If the cause of the condition is drug-related, medications causing the problem should be stopped.

Oral therapy

This helps the bladder neck to constrict during ejaculation, thereby allowing semen to flow directly into the urethra. These drugs will help restore the function of the damaged nerve that causes the condition. These include:

  1. Pseudoephedrine (Sudafed plus): 120mg taken before ejaculation
  2. Imipramine (Tofranil): 25-50 mg taken daily for the span of one month
  3. Phenylephrine (Neo-Synephrine): Nasally sprayed 1-2 hours before ejaculation
  4. Ephedrine (Ventolin): 30-60 mg taken 1-2 hours prior to ejaculation
  5. Inhalers (Apulent and Proventil): taken 1-2 hours prior to ejaculation
  6. Chlorpheniramine (Atarax): taken 2x daily for the span of 1 month
  7. Bromopheniramine (Vistaril): taken 2x daily for the span of 1 month

Assisted reproduction

This procedure is done when the affected males want to father a child. There are several ways achieve this procedure. This includes the following:

  1. Intrauterine insemination: Semen collected in the urinary bladder is introduced in the partner’s uterus. This procedure has been successful in most patients.
  2. In Vitro fertilization: This procedure is done if the sperm has decreased motility and decreased numbers of sperm.
  3. Bladder sperm harvest: This procedure is done when urine pH does not go up despite the use of medications to increase the pH since exposure of sperm cells to urine results in death of sperm cells.

Surgery

Surgical procedure is done if, and only if, the condition cannot be treated with medications and other adjunctive therapy.

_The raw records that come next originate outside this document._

-- pv_equiv track=rewrite | github.com/artgunBLACKMAESTRO/EGE | task16/16-5268.py | F
-- ===== SOURCE A (Python) =====
-- def F(n):
--     q = 0
--     n = str(n)
--     for i in range(len(n)):
--         q += int(n[i])
--     n = int(n)
--     if n < 3:
--         return 1
--     if n == 60:
--         return -1
--     if n == 69:
--         return 12
--     if n == 70:
--         return 14
--     if n == 35:
--         return 2
--     if n > 2 and q%2==0:
--         return F(n-1)-F(n-2)
--     if n > 2 and q%2==1:
--         return F(n-1)+F(n//2)
-- ===== SOURCE B (Python) =====
-- def F(n):
--     # Bottom-up DP: build F(0..n) once in a list instead of exponential recursion.
--     if n < 3:
--         return 1
--     vals = [1, 1, 1]
--     for k in range(3, n + 1):
--         if k == 60:
--             v = -1
--         elif k == 69:
--             v = 12
--         elif k == 70:
--             v = 14
--         elif k == 35:
--             v = 2
--         elif sum(int(c) for c in str(k)) % 2 == 0:
--             v = vals[k - 1] - vals[k - 2]
--         else:
--             v = vals[k - 1] + vals[k // 2]
--         vals.append(v)
--     return vals[n]
-- ===== Notes on version B (the rewrite author's own statement) =====
-- stated objective: faster
-- what changed: Replaced A's exponential triple-recursive evaluation with a single bottom-up DP pass that fills a list of all smaller values of F once and reads the answer off; intended as faster (measured 135x at the largest size where A still finished; A timed out beyond that).
import Mathlib
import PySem

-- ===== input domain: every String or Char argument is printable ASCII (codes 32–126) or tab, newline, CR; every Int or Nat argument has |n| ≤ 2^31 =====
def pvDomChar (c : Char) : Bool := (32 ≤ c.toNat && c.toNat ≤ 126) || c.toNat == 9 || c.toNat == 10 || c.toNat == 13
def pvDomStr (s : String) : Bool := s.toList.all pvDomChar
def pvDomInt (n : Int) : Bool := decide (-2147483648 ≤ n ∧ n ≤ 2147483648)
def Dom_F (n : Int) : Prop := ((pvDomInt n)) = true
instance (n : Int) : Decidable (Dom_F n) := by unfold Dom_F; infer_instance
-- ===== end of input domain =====

-- B replaces A's exponential recursion by one bottom-up DP pass over a table of all smaller values (intended as faster; measured 135x at the largest size A finished).


-- ===== PORT A =====
-- 'q = 0; n = str(n); for i in range(len(n)): q += int(n[i])'
-- (int(s[i]) raises ValueError on '-' for negative n: those inputs are excluded by Pre_F; the getD there is dead code)
def aDigitSum (n : Int) : Int :=
  let cs := (PySem.Int.toStr n).toList
  (PySem.List.pyRange 0 (PySem.List.len cs) 1).foldl
    (fun q i => q + (PySem.Int.ofChars? [PySem.List.pyGetD cs i ' ']).getD 0) 0

def F (n : Int) : Int :=
  let q := aDigitSum n
  if _h : n < 3 then 1
  else if n = 60 then -1
  else if n = 69 then 12
  else if n = 70 then 14
  else if n = 35 then 2
  else if 2 < n ∧ PySem.Int.mod q 2 = 0 then F (n - 1) - F (n - 2)
  else if 2 < n ∧ PySem.Int.mod q 2 = 1 then F (n - 1) + F (PySem.Int.floordiv n 2)
  else 0  -- Python falls through to 'return None' here; unreachable for int inputs (n ≥ 3 and q % 2 ∈ {0,1})
termination_by n.toNat
decreasing_by
  · omega
  · omega
  · omega
  · rw [PySem.Int.floordiv_eq_ediv_of_pos (by omega)]; omega

-- ===== PORT B =====
-- 'sum(int(c) for c in str(k))'
def bDigitSum (k : Int) : Int :=
  ((PySem.Int.toChars k).map (fun c => (PySem.Int.ofChars? [c]).getD 0)).sum

-- one iteration of B's 'for k in range(3, n+1)' loop body (vals.append(v))
def bStep (vals : List Int) (k : Int) : List Int :=
  let v :=
    if k = 60 then -1
    else if k = 69 then 12
    else if k = 70 then 14
    else if k = 35 then 2
    else if PySem.Int.mod (bDigitSum k) 2 = 0 then
      PySem.List.pyGetD vals (k - 1) 0 - PySem.List.pyGetD vals (k - 2) 0
    else
      PySem.List.pyGetD vals (k - 1) 0 + PySem.List.pyGetD vals (PySem.Int.floordiv k 2) 0
  vals ++ [v]

def F_alt (n : Int) : Int :=
  if n < 3 then 1
  else
    let vals := (PySem.List.pyRange 3 (n + 1) 1).foldl bStep [1, 1, 1]
    PySem.List.pyGetD vals n 0

-- ===== PRECONDITION & SPEC =====
-- Pre_F excludes negative arguments: there Python A raises ValueError (int('-') while summing the digits of str(n)).
def Pre_F (n : Int) : Prop := 0 ≤ n
instance (n : Int) : Decidable (Pre_F n) := by unfold Pre_F; infer_instance
def pvWitness_F : Int := (7)

def Spec_F (n : Int) (out : Int) : Prop := out = F_alt n
instance (n : Int) (out : Int) : Decidable (Spec_F n out) := by unfold Spec_F; infer_instance

-- ===== CLAIM (what is proved, stated in full; the proofs are below) =====
def Claim_equal_F : Prop := ∀ (n : Int), Dom_F n → Pre_F n → Spec_F n (F n)

-- ===== LEMMAS AND PROOFS =====

-- A's index-driven digit loop computes B's per-character sum
theorem aDigitSum_eq (n : Int) : aDigitSum n = bDigitSum n := by
  unfold aDigitSum bDigitSum
  rw [PySem.List.foldl_pyRange_zero_pyGetD ((PySem.Int.toStr n).toList) ' '
        (fun q c => q + (PySem.Int.ofChars? [c]).getD 0) 0,
      PySem.List.foldl_add]
  simp [PySem.Int.toList_toStr]

theorem F_lt3 {n : Int} (h : n < 3) : F n = 1 := by
  rw [F]; simp [h]

theorem F_ge3 {n : Int} (h : 3 ≤ n) :
    F n = (if n = 60 then -1
      else if n = 69 then 12
      else if n = 70 then 14
      else if n = 35 then 2
      else if PySem.Int.mod (bDigitSum n) 2 = 0 then F (n - 1) - F (n - 2)
      else F (n - 1) + F (PySem.Int.floordiv n 2)) := by
  have hq : aDigitSum n = bDigitSum n := aDigitSum_eq n
  have hmod : PySem.Int.mod (bDigitSum n) 2 = 0 ∨ PySem.Int.mod (bDigitSum n) 2 = 1 := by
    rw [PySem.Int.mod_eq_emod_of_pos (by omega)]; omega
  rw [F]
  simp only [hq, dif_neg (by omega : ¬ n < 3), (by omega : (2 : Int) < n), true_and]
  rcases hmod with hm | hm
  · simp only [hm, if_true]
  · simp only [hm, if_true]

-- the DP list after processing k = 3 .. 3+m-1 is exactly [F 0, F 1, …, F (3+m-1)]
theorem vals_eq (m : Nat) :
    (PySem.List.pyRange 3 (3 + (m : Int)) 1).foldl bStep [1, 1, 1]
      = (List.range (3 + m)).map (fun i : Nat => F (i : Int)) := by
  induction m with
  | zero =>
      rw [PySem.List.pyRange_one_eq_nil (by omega)]
      simp [List.range_succ, F_lt3 (by omega : (0 : Int) < 3),
        F_lt3 (by omega : (1 : Int) < 3), F_lt3 (by omega : (2 : Int) < 3)]
  | succ m ih =>
      have hsplit : (3 + ((m : Int) + 1)) = (3 + (m : Int)) + 1 := by ring
      rw [show ((m + 1 : Nat) : Int) = (m : Int) + 1 by push_cast; ring, hsplit,
        PySem.List.pyRange_one_succ_right (by omega), List.foldl_append, ih]
      simp only [List.foldl_cons, List.foldl_nil]
      have hk : (3 + (m : Int)) = ((3 + m : Nat) : Int) := by push_cast; ring
      have hget : ∀ (j : Nat), j < 3 + m →
          PySem.List.pyGetD ((List.range (3 + m)).map (fun i : Nat => F (i : Int))) ((j : Nat) : Int) 0
            = F (j : Int) := by
        intro j hj
        rw [PySem.List.pyGetD_natCast]
        simp [List.getD_eq_getElem?_getD, hj]
      rw [bStep]
      have h1 : ((3 + m : Nat) : Int) - 1 = ((2 + m : Nat) : Int) := by push_cast; ring
      have h2 : ((3 + m : Nat) : Int) - 2 = ((1 + m : Nat) : Int) := by push_cast; ring
      have h3 : PySem.Int.floordiv ((3 + m : Nat) : Int) 2 = (((3 + m) / 2 : Nat) : Int) := by
        rw [PySem.Int.floordiv_eq_ediv_of_pos (by omega)]
        omega
      rw [hk, show 3 + (m + 1) = (3 + m) + 1 from rfl, List.range_succ, List.map_append]
      congr 1
      simp only [List.map_cons, List.map_nil]
      congr 1
      rw [F_ge3 (by exact_mod_cast (by omega : (3 : Int) ≤ 3 + (m : Int)))]
      rw [h1, h2, h3, hget (2 + m) (by omega), hget (1 + m) (by omega),
        hget ((3 + m) / 2) (by omega)]

theorem F_eq_alt (n : Int) : F n = F_alt n := by
  unfold F_alt
  by_cases h : n < 3
  · simp [h, F_lt3 h]
  · simp only [h, if_false]
    obtain ⟨m, hn, hn1⟩ : ∃ m : Nat, n = 3 + (m : Int) ∧ n + 1 = 3 + ((m + 1 : Nat) : Int) := by
      refine ⟨(n - 3).toNat, by omega, by push_cast; omega⟩
    rw [hn1, vals_eq (m + 1)]
    have hj : n = (((3 + m : Nat)) : Int) := by push_cast; omega
    rw [hj, PySem.List.pyGetD_natCast]
    simp [List.getD_eq_getElem?_getD,
      show 3 + m < 3 + (m + 1) by omega]

-- ===== VERDICT (by name: the statement is the Claim_ definition above) =====
theorem F_spec : Claim_equal_F := by
  intro n _ _
  unfold Spec_F
  exact F_eq_alt n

  1. Transurethral resection of the ejaculatory duct (TURED): This invasive procedure is done to correct ejaculatory duct obstruction if this is the one causing aspermia. This procedure leads to normal pregnancies but causes several complications. This can cause damage to the valves found in the orifice of the ejaculatory ducts and lead to the urethra causing urine to retreat inside the seminal vesicles.
  2. Recanalization of ejaculatory ducts: This is another procedure done to correct aspermia caused by ejaculatory duct obstruction. This is done by transrectal or transurethral insertion of balloon catheter. The balloon catheter will dilate the obstructed ejaculatory duct to allow semen to flow freely. The rate of success for this procedure is not yet known and it also causes complications.

Aspermia Complications

Aspermia, once treated and detected early, will not result in any complications. Early detection and treatment of underlying causes is the key to prevent complications.

The most notable complication of aspermia is male infertility. Despite infertility, affected males can still father a child and live normally since their semen can be collected and stored in a sperm bank for future use via assisted reproduction.